◆ TASK DIRECTIONS ◆
Could you find every line in the records below that contains the word "pvDomInt" and copy it?

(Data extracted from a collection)
-- pv_equiv track=rewrite | github.com/ZJQxxn/Pacman_GM_Analysis | common_data/ExtractIncrementalData.py | _usefulSuicide
-- ===== SOURCE A (Python) =====
-- def _usefulSuicide(label_suicide):
--     suicide_count = 0
--     for index in list(range(len(label_suicide)-1, -1, -1)):
--         if label_suicide[index] == 1:
--             suicide_count += 1
--             if suicide_count == 5:
--                 return True
--         else:
--             if suicide_count == 5:
--                 return True
--             return False
--     return False
-- ===== SOURCE B (Python) =====
-- def _usefulSuicide(label_suicide):
--     run = 0
--     for x in label_suicide:
--         run = run + 1 if x == 1 else 0
--     return run >= 5
-- ===== Notes on version B (the rewrite author's own statement) =====
-- stated objective: simpler
-- what changed: Replaces A's end-to-start early-exit scan (which materializes the full reversed index list and keeps a capped counter) by a single forward pass maintaining the length of the current trailing run of 1s (reset to 0 on any non-1), returning run >= 5.
import Mathlib
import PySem

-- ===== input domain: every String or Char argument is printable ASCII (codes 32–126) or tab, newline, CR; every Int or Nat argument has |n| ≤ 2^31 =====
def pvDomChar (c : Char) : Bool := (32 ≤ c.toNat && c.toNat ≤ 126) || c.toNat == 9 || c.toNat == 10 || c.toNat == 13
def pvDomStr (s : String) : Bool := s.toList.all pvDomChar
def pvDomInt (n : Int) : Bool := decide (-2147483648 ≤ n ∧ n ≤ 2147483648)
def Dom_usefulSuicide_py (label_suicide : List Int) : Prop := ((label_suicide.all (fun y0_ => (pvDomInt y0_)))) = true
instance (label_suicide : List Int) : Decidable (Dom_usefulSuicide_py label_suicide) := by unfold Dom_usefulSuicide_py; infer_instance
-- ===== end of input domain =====

-- B replaces A's end-to-start counting scan by a single forward pass tracking the current trailing run of 1s (objective: simpler).


-- ===== PORT A =====
-- the for-loop over list(range(len(xs)-1, -1, -1)) with the running suicide_count and early returns
def usefulSuicideLoop (xs : List Int) : List Int → Int → Bool
  | [], _ => false                                   -- loop ends: return False
  | i :: rest, suicide_count =>
    match PySem.List.pyGet? xs i with
    | none => false                                  -- unreachable: every index from range(len-1,-1,-1) is in range
    | some v =>
      if v = 1 then
        if suicide_count + 1 = 5 then true
        else usefulSuicideLoop xs rest (suicide_count + 1)
      else
        if suicide_count = 5 then true else false

def usefulSuicide_py (label_suicide : List Int) : Bool :=
  usefulSuicideLoop label_suicide
    (PySem.List.pyRange ((label_suicide.length : Int) - 1) (-1) (-1)) 0

-- ===== PORT B =====
-- forward pass: run = length of the current trailing run of 1s, reset on any non-1
def usefulSuicide_py_alt (label_suicide : List Int) : Bool :=
  decide (5 ≤ label_suicide.foldl (fun run x => if x = 1 then run + 1 else 0) (0 : Int))

-- ===== PRECONDITION & SPEC =====
def Spec_usefulSuicide_py (label_suicide : List Int) (out : Bool) : Prop := out = usefulSuicide_py_alt label_suicide
instance (label_suicide : List Int) (out : Bool) : Decidable (Spec_usefulSuicide_py label_suicide out) := by unfold Spec_usefulSuicide_py; infer_instance

-- ===== CLAIM (what is proved, stated in full; the proofs are below) =====
def Claim_equal_usefulSuicide_py : Prop := ∀ (label_suicide : List Int), Dom_usefulSuicide_py label_suicide → Spec_usefulSuicide_py label_suicide (usefulSuicide_py label_suicide)

-- ===== LEMMAS AND PROOFS =====

-- abstract version of A's loop over the already-reversed suffix of the list
def pvScan : List Int → Int → Bool
  | [], _ => false
  | y :: ys, c =>
    if y = 1 then (if c + 1 = 5 then true else pvScan ys (c + 1))
    else (if c = 5 then true else false)

theorem usefulSuicideLoop_eq_pvScan (xs : List Int) (k : Nat) (hk : k ≤ xs.length) (c : Int) :
    usefulSuicideLoop xs (PySem.List.pyRange ((k : Int) - 1) (-1) (-1)) c
      = pvScan (xs.take k).reverse c := by
  induction k generalizing c with
  | zero =>
      rw [PySem.List.pyRange_neg_one_eq_nil (by omega)]
      simp [usefulSuicideLoop, pvScan]
  | succ k ih =>
      rw [show ((k + 1 : Nat) : Int) - 1 = (k : Int) by push_cast; ring,
          PySem.List.pyRange_neg_one_cons (by omega)]
      have hklt : k < xs.length := by omega
      have hget : PySem.List.pyGet? xs (k : Int) = some (xs[k]) := by
        simp [PySem.List.pyGet?, PySem.List.pyIdx?, hklt]
      have htake : (xs.take (k + 1)).reverse = xs[k] :: (xs.take k).reverse := by
        rw [List.take_add_one, List.getElem?_eq_getElem hklt]
        simp
      rw [htake]
      simp only [usefulSuicideLoop, hget, pvScan]
      by_cases h1 : xs[k] = 1
      · simp only [h1]
        by_cases h5 : c + 1 = 5
        · simp [h5]
        · simp only [if_neg h5]
          exact ih (by omega) (c + 1)
      · simp [h1]

-- length of the leading run of 1s (= trailing run of the original order, seen reversed)
def rcount : List Int → Int
  | [] => 0
  | y :: l => if y = 1 then rcount l + 1 else 0

theorem rcount_nonneg (l : List Int) : 0 ≤ rcount l := by
  cases l with
  | nil => simp [rcount]
  | cons y l =>
      by_cases h : y = 1
      · simp only [rcount, if_pos h]
        have := rcount_nonneg l
        omega
      · simp [rcount, h]

-- B's forward fold computes the trailing-run length, i.e. rcount of the reversed list
theorem foldl_run_eq_rcount (xs : List Int) :
    xs.foldl (fun run x => if x = 1 then run + 1 else 0) (0 : Int) = rcount xs.reverse := by
  induction xs using List.reverseRecOn with
  | nil => simp [rcount]
  | append_singleton xs y ih =>
      rw [List.foldl_append, List.foldl_cons, List.foldl_nil, ih,
          List.reverse_append]
      simp [rcount]

-- A's closed-form check against the reversed list, as a bound on rcount
theorem rcount_threshold (l : List Int) (k : Nat) :
    decide ((k : Int) ≤ rcount l)
      = (decide (k ≤ l.length) && (l.take k).all (fun x => decide (x = 1))) := by
  induction l generalizing k with
  | nil =>
      cases k with
      | zero => simp [rcount]
      | succ k => simp [rcount]
  | cons y l ih =>
      cases k with
      | zero =>
          have := rcount_nonneg (y :: l)
          simp
          omega
      | succ k =>
          by_cases h : y = 1
          · have h1 : rcount (y :: l) = rcount l + 1 := by simp [rcount, h]
            have h2 : ((k + 1 : Nat) : Int) ≤ rcount l + 1 ↔ (k : Int) ≤ rcount l := by
              push_cast; omega
            rw [h1, decide_eq_decide.mpr h2, ih k]
            simp [h]
          · simp only [rcount, if_neg h, List.take_succ_cons, List.all_cons]
            have h0 : ¬ ((k + 1 : Nat) : Int) ≤ (0 : Int) := by push_cast; omega
            simp [h]

-- pvScan at counter c is the closed-form "next 5-c elements exist and are all 1"
theorem pvScan_closed (ys : List Int) : ∀ c : Int, 0 ≤ c → c < 5 →
    pvScan ys c
      = (decide (5 - c ≤ (ys.length : Int)) && (ys.take (5 - c).toNat).all (fun x => decide (x = 1))) := by
  induction ys with
  | nil =>
      intro c h0 h5
      simp [pvScan]
      omega
  | cons y ys ih =>
      intro c h0 h5
      by_cases h1 : y = 1
      · by_cases hc : c + 1 = 5
        · have : (5 - c).toNat = 1 := by omega
          simp [pvScan, h1, hc, this]
          omega
        · have hrec := ih (c + 1) (by omega) (by omega)
          have ht : (5 - c).toNat = (5 - (c + 1)).toNat + 1 := by omega
          simp only [pvScan, h1, if_neg hc, hrec, ht, List.take_succ_cons,
            List.all_cons]
          have hlen : (5 - (c + 1) ≤ ((ys.length : Nat) : Int)) ↔ (5 - c ≤ ((y :: ys).length : Int)) := by
            simp; omega
          simp [h1, hlen]
      · have hc5 : ¬ c = 5 := by omega
        have ht : ∃ m, (5 - c).toNat = m + 1 := ⟨(5 - c).toNat - 1, by omega⟩
        obtain ⟨m, hm⟩ := ht
        simp [pvScan, h1, hc5, hm]

-- ===== VERDICT (by name: the statement is the Claim_ definition above) =====
theorem usefulSuicide_py_spec : Claim_equal_usefulSuicide_py := by
  intro xs _
  show usefulSuicide_py xs = usefulSuicide_py_alt xs
  unfold usefulSuicide_py usefulSuicide_py_alt
  rw [usefulSuicideLoop_eq_pvScan xs xs.length (le_refl _) 0, List.take_length,
      pvScan_closed xs.reverse 0 (by omega) (by omega),
      foldl_run_eq_rcount xs]
  have h := rcount_threshold xs.reverse 5
  have hc : (((5:Nat)) : Int) = (5 : Int) := by norm_num
  rw [hc] at h
  have hd : decide ((5:Int) ≤ (xs.reverse.length : Int)) = decide (5 ≤ xs.reverse.length) :=
    decide_eq_decide.mpr (by exact_mod_cast Iff.rfl)
  rw [show ((5:Int) - 0) = (5:Int) by norm_num, show ((5:Int)).toNat = 5 from rfl, hd]
  exact h.symm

◆ WRITTEN ANSWER ◆
def pvDomInt (n : Int) : Bool := decide (-2147483648 ≤ n ∧ n ≤ 2147483648)
def Dom_usefulSuicide_py (label_suicide : List Int) : Prop := ((label_suicide.all (fun y0_ => (pvDomInt y0_)))) = true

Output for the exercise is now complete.